Le sexe des anges.


Certains pays à l'âme vieillissante se recroquevillent sur eux-mêmes, sur leur gloire passée, sur les rentes de situation en ayant découlé. À tel point qu'ils ont fait de l'examen assidu (voire obsessionnel) de leur nombril une religion à part entière, une vision de l'avenir. L'élan est loin, l'énergie semble avoir déserté leurs vieux corps. Ne restent plus, sous des crânes ridés, que de pathétiques tempêtes aux bourrasques faiblardes, alimentées par l'ennui, l'inaction, l'aigreur.
Faute de vivre, de bâtir l'Histoire qui marche d'un pas trop rapide pour eux, on y tue le temps avec des histoires. Des histoires d'avant, souvent. Comme les papys sur le banc. 
On ressasse. Parfois même, on refait le match. Le passé ne se réécrit pas, pourtant, à la façon d'un Don Juan soudainement pris de sainteté, on croit pouvoir l'effacer. On envoie brutalement le balancier dans l'autre sens. Vers l'autre extrême.
Qu'on le veuille ou non, la récente épidémie de féminisme aigu qui frappe l'Occident est de ce tonneau.


Féminisme aigu, forcené, car ce n'est pas tant de la condition de la Femme (sujet sérieux et universel) qu'il est question que de mettre en œuvre une conception biologico-moralisto-politique de la société destinée à la nettoyer, la purifier, tel un "fascisme acceptable", de tout ce qui peut distinguer les sexes. Sexe, le mot lui-même est proscrit, tabou. On lui préfère le "genre", combattant évidemment tout ce qui est trop "genré", tout ce qui différencie, distingue.
Deviennent pour le coup tabous les notions de féminité, ou de virilité. Ainsi que les accessoires, matériels ou intellectuels, destinés à les exacerber (pour le plus grand plaisir de ceux qui font de ce concept qu'on dirait désormais honni, le plaisir, une valeur cardinale). Enfin débarrassés, grâce à cette pensée médiatiquement correcte venue d'Amérique, de la (délicieuse) confrontation des sexes, les rapports entre ce que l'on ose encore appeler les hommes et les femmes (finissons-en tant qu'à faire avec ces horribles dénominations sexistes!…) peuvent devenir aussi sensuels que les militantes de l'extrémisme féministe dont les exploits font le bonheur de la télé. Par parenthèse, on notera que cet extrémisme et sa chasse aux prétextes, comme la plupart des autres, passe désormais dans les rédactions cathodiques pour une bonne machine à buzz. C'est ainsi que quelques propagandistes gaies comme une prof de SVT syndiquée aux mollets poilus ont leur rond-de-serviette sur les plateaux des chaînes d'info, ces poubelles sans tri sélectif de l'actualité. "Ça fait vendre, coco! Et ne la maquille pas surtout."

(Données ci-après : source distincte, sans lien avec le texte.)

theorem pvSq_rep (n : Nat) : ∀ l : List Char, l.length ≤ n →
    pvSq (pvRep '.' ['.'] ['.'] l) = pvSq l ∧
    pvSq ('.' :: pvRep '.' ['.'] ['.'] l) = pvSq ('.' :: l) := by
  induction n with
  | zero =>
    intro l hl
    have : l = [] := List.eq_nil_of_length_eq_zero (by omega)
    subst this
    simp [pvRep]
  | succ n ih =>
    intro l hl
    cases l with
    | nil => simp [pvRep]
    | cons x u =>
      by_cases hdd : (['.', '.'] : List Char).isPrefixOf (x :: u) = true
      · cases u with
        | nil => simp [List.isPrefixOf] at hdd
        | cons y t =>
          obtain ⟨hx, hy⟩ : '.' = x ∧ '.' = y := by simpa [List.isPrefixOf] using hdd
          subst hx; subst hy
          have hrep : pvRep '.' ['.'] ['.'] ('.' :: '.' :: t) = '.' :: pvRep '.' ['.'] ['.'] t := by
            rw [pvRep, if_pos hdd]; simp
          have iht := ih t (by simp at hl; omega)
          constructor
          · rw [hrep, iht.2, pvSq, if_pos (by simp)]
          · rw [hrep]
            rw [show pvSq ('.' :: '.' :: pvRep '.' ['.'] ['.'] t) = pvSq ('.' :: pvRep '.' ['.'] ['.'] t) by rw [pvSq, if_pos (by simp)]]
            rw [iht.2]
            rw [show pvSq ('.' :: '.' :: '.' :: t) = pvSq ('.' :: '.' :: t) by rw [pvSq, if_pos (by simp)]]
            rw [show pvSq ('.' :: '.' :: t) = pvSq ('.' :: t) by rw [pvSq, if_pos (by simp)]]
      · have hrep : pvRep '.' ['.'] ['.'] (x :: u) = x :: pvRep '.' ['.'] ['.'] u := by
          rw [pvRep, if_neg hdd]
        have ihu := ih u (by simp at hl; omega)
        by_cases hx : x = '.'
        · subst hx
          cases u with
          | nil => simp [pvRep, pvSq]
          | cons y v =>
            have hy : y ≠ '.' := by
              intro hy; subst hy; exact hdd (by simp [List.isPrefixOf])
            have hrepu : pvRep '.' ['.'] ['.'] (y :: v) = y :: pvRep '.' ['.'] ['.'] v := by
              rw [pvRep, if_neg (by simp [List.isPrefixOf]; intro h; exact absurd h.symm hy)]
            have ihv := ih v (by simp at hl; omega)
            have key : pvSq ('.' :: y :: pvRep '.' ['.'] ['.'] v) = pvSq ('.' :: y :: v) := by
              rw [pvSq, if_neg (by simp [hy]), pvSq_cons_ne y hy, ihv.1,
                  show pvSq ('.' :: y :: v) = '.' :: pvSq (y :: v) by rw [pvSq, if_neg (by simp [hy])],
                  pvSq_cons_ne y hy]
            constructor
            · rw [hrep, hrepu]; exact key
            · rw [hrep, hrepu]
              rw [show pvSq ('.' :: '.' :: y :: pvRep '.' ['.'] ['.'] v) = pvSq ('.' :: y :: pvRep '.' ['.'] ['.'] v) by rw [pvSq, if_pos (by simp)]]
              rw [key]
              rw [show pvSq ('.' :: '.' :: y :: v) = pvSq ('.' :: y :: v) by rw [pvSq, if_pos (by simp)]]
        · constructor
          · rw [hrep, pvSq_cons_ne x hx, pvSq_cons_ne x hx, ihu.1]
          · rw [hrep]
            rw [show pvSq ('.' :: x :: pvRep '.' ['.'] ['.'] u) = '.' :: pvSq (x :: pvRep '.' ['.'] ['.'] u) by rw [pvSq, if_neg (by simp [hx])]]
            rw [show pvSq ('.' :: x :: u) = '.' :: pvSq (x :: u) by rw [pvSq, if_neg (by simp [hx])]]
            rw [pvSq_cons_ne x hx, pvSq_cons_ne x hx, ihu.1]

theorem pvCollapse_eq_sq (l : List Char) : pvCollapse l = pvSq l := by
  rw [pvCollapse]
  by_cases h : PySem.Chars.isIn ['.', '.'] l = true
  · rw [if_pos h, pvReplace_eq]
    have hlt := pvRepDD_len_lt l h
    have := pvCollapse_eq_sq (pvRep '.' ['.'] ['.'] l)
    rw [this]
    exact (pvSq_rep l.length l le_rfl).1
  · rw [if_neg h, pvSq_no_dd l (by simpa using h)]
termination_by l.length
decreasing_by exact pvRepDD_len_lt l (by assumption)

-- dropWhile dots commutes with pvSq
theorem pvDrop_sq (l : List Char) :
    (pvSq l).dropWhile (fun c => c == '.') = pvSq (l.dropWhile (fun c => c == '.')) := by
  match l with
  | [] => simp [pvSq]
  | x :: t =>
    by_cases hx : x = '.'
    · subst hx
      cases t with
      | nil => simp [pvSq, List.dropWhile]
      | cons y u =>
        by_cases hy : y = '.'
        · subst hy
          rw [pvSq, if_pos (by simp)]
          rw [show List.dropWhile (fun c => c == '.') ('.' :: '.' :: u) = List.dropWhile (fun c => c == '.') ('.' :: u) by simp [List.dropWhile_cons]]
          exact pvDrop_sq ('.' :: u)
        · rw [pvSq, if_neg (by simp [hy])]
          rw [pvSq_cons_ne y hy]
          rw [show List.dropWhile (fun c => c == '.') ('.' :: y :: pvSq u) = List.dropWhile (fun c => c == '.') (y :: pvSq u) by simp [List.dropWhile_cons]]
          rw [show List.dropWhile (fun c => c == '.') (y :: pvSq u) = y :: pvSq u by simp [List.dropWhile_cons, hy]]
          rw [show List.dropWhile (fun c => c == '.') ('.' :: y :: u) = y :: u by simp [List.dropWhile_cons, hy]]
          rw [pvSq_cons_ne y hy]
    · rw [pvSq_cons_ne x hx]
      rw [show List.dropWhile (fun c => c == '.') (x :: pvSq t) = x :: pvSq t by simp [List.dropWhile_cons, hx]]
      rw [show List.dropWhile (fun c => c == '.') (x :: t) = x :: t by simp [List.dropWhile_cons, hx]]
      rw [pvSq_cons_ne x hx]
termination_by l.length

-- B's fold with a last element known
theorem pvFoldB_last (l : List Char) : ∀ (acc : List Char) (a : Char),
    l.foldl (fun acc c => if c == '.' && (acc.isEmpty || acc.getLast? == some '.') then acc else acc ++ [c]) (acc ++ [a])
      = acc ++ [a] ++ pvTq a l := by
  induction l with
  | nil => intro acc a; simp [pvTq]
  | cons c t ih =>
    intro acc a
    rw [List.foldl_cons, pvTq]
    have hcond : (c == '.' && ((acc ++ [a]).isEmpty || (acc ++ [a]).getLast? == some '.'))
        = (c == '.' && a == '.') := by
      have h1 : (acc ++ [a]).isEmpty = false := by cases acc <;> simp
      simp [List.getLast?_concat, h1]
    rw [hcond]
    by_cases h : (c == '.' && a == '.') = true
    · rw [if_pos h, if_pos h, ih]
    · rw [if_neg h, if_neg h]
      rw [show acc ++ [a] ++ [c] = (acc ++ [a]) ++ [c] by simp]
      rw [ih (acc ++ [a]) c]
      simp

theorem pvFoldB_nil (l : List Char) :
    l.foldl (fun acc c => if c == '.' && (acc.isEmpty || acc.getLast? == some '.') then acc else acc ++ [c]) []
      = pvSq (l.dropWhile (fun c => c == '.')) := by
  induction l with
  | nil => simp [pvSq]
  | cons c t ih =>
    rw [List.foldl_cons]
    by_cases hc : c = '.'
    · subst hc
      rw [if_pos (by simp)]
      rw [ih]
      simp [List.dropWhile_cons]
    · rw [if_neg (by simp [hc])]
      rw [pvFoldB_last t [] c]
      rw [show List.dropWhile (fun x => x == '.') (c :: t) = c :: t by simp [List.dropWhile_cons, hc]]
      rw [pvSq_cons c t]
      simp

theorem pvPopDots_eq (l : List Char) :
    pvPopDots l = ((l.reverse.dropWhile (fun c => c == '.')).reverse) := by
  induction l using List.reverseRecOn with
  | nil => rw [pvPopDots]; simp
  | append_singleton t a ih =>
    rw [pvPopDots]
    split
    next c hsome =>
      have hca : c = a := by
        rw [List.getLast?_concat] at hsome
        exact (Option.some.inj hsome).symm
      subst hca
      rw [List.dropLast_concat]
      by_cases hd : c = '.'
      · subst hd
        rw [if_pos (by simp), ih]
        simp [List.dropWhile_cons]
      · rw [if_neg (by simp [hd])]
        simp [List.dropWhile_cons, hd]
    next hnone =>
      rw [List.getLast?_concat] at hnone
      cases hnone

S'il y a bien un mot important dans une récente tribune* qui a valu à Catherine Deneuve et Catherine Millet d'être traînées dans la boue, c'est celui de "puritanisme". Oui, l'envahissant extrémisme féministe est à mon sens une des expressions du puritanisme qui s'empare d'un Occident repu, inquiet, fatigué. Au même titre, par exemple, que les puritanismes alimentaires qui, s'alliant à l'hygiénisme, au prohibitionnisme des dames patronnesses, puis de la sous-culture Walt Disney, nous interdisent de manger de la viande**, du gibier***, du foie gras, du non-normatif****, de non-aseptisé, de boire du vin… Tous ces gens, gris de ne jamais se griser, volontiers hypocrites, combattent, répriment nos péchés, nous remettent dans "le droit chemin", chemin forcément unique dans leur monde qui ne connaît que Dieu et le Diable. Infantiliser plutôt que qu'éduquer ou  convaincre. Prohiber, contraindre.
Est-il besoin de vous signifier à quel point je conchie cet univers, la fadeur opportuniste de sa pensée molle, les robinets d'eau tiède qui utilisent davantage la photocopilleuse que leur libre-arbitre? Comment ne pas avoir envie de leur opposer l'excès, chanter les vigoureuses vertus de l'intempérance, danser sur les excitantes, sadiennes, crêtes du risque? De leur raconter la sueur, le mélange des peaux, l'ivresse, les corps qui s'emboîtent, l'orgie, les drogues auxquelles ils ne songent pas, la débauche, la luxure, le bonheur de la transgression, l'orgasme vénéneux, les yeux ouverts dans la nuit? Comment ne pas dire merde à leurs peurs?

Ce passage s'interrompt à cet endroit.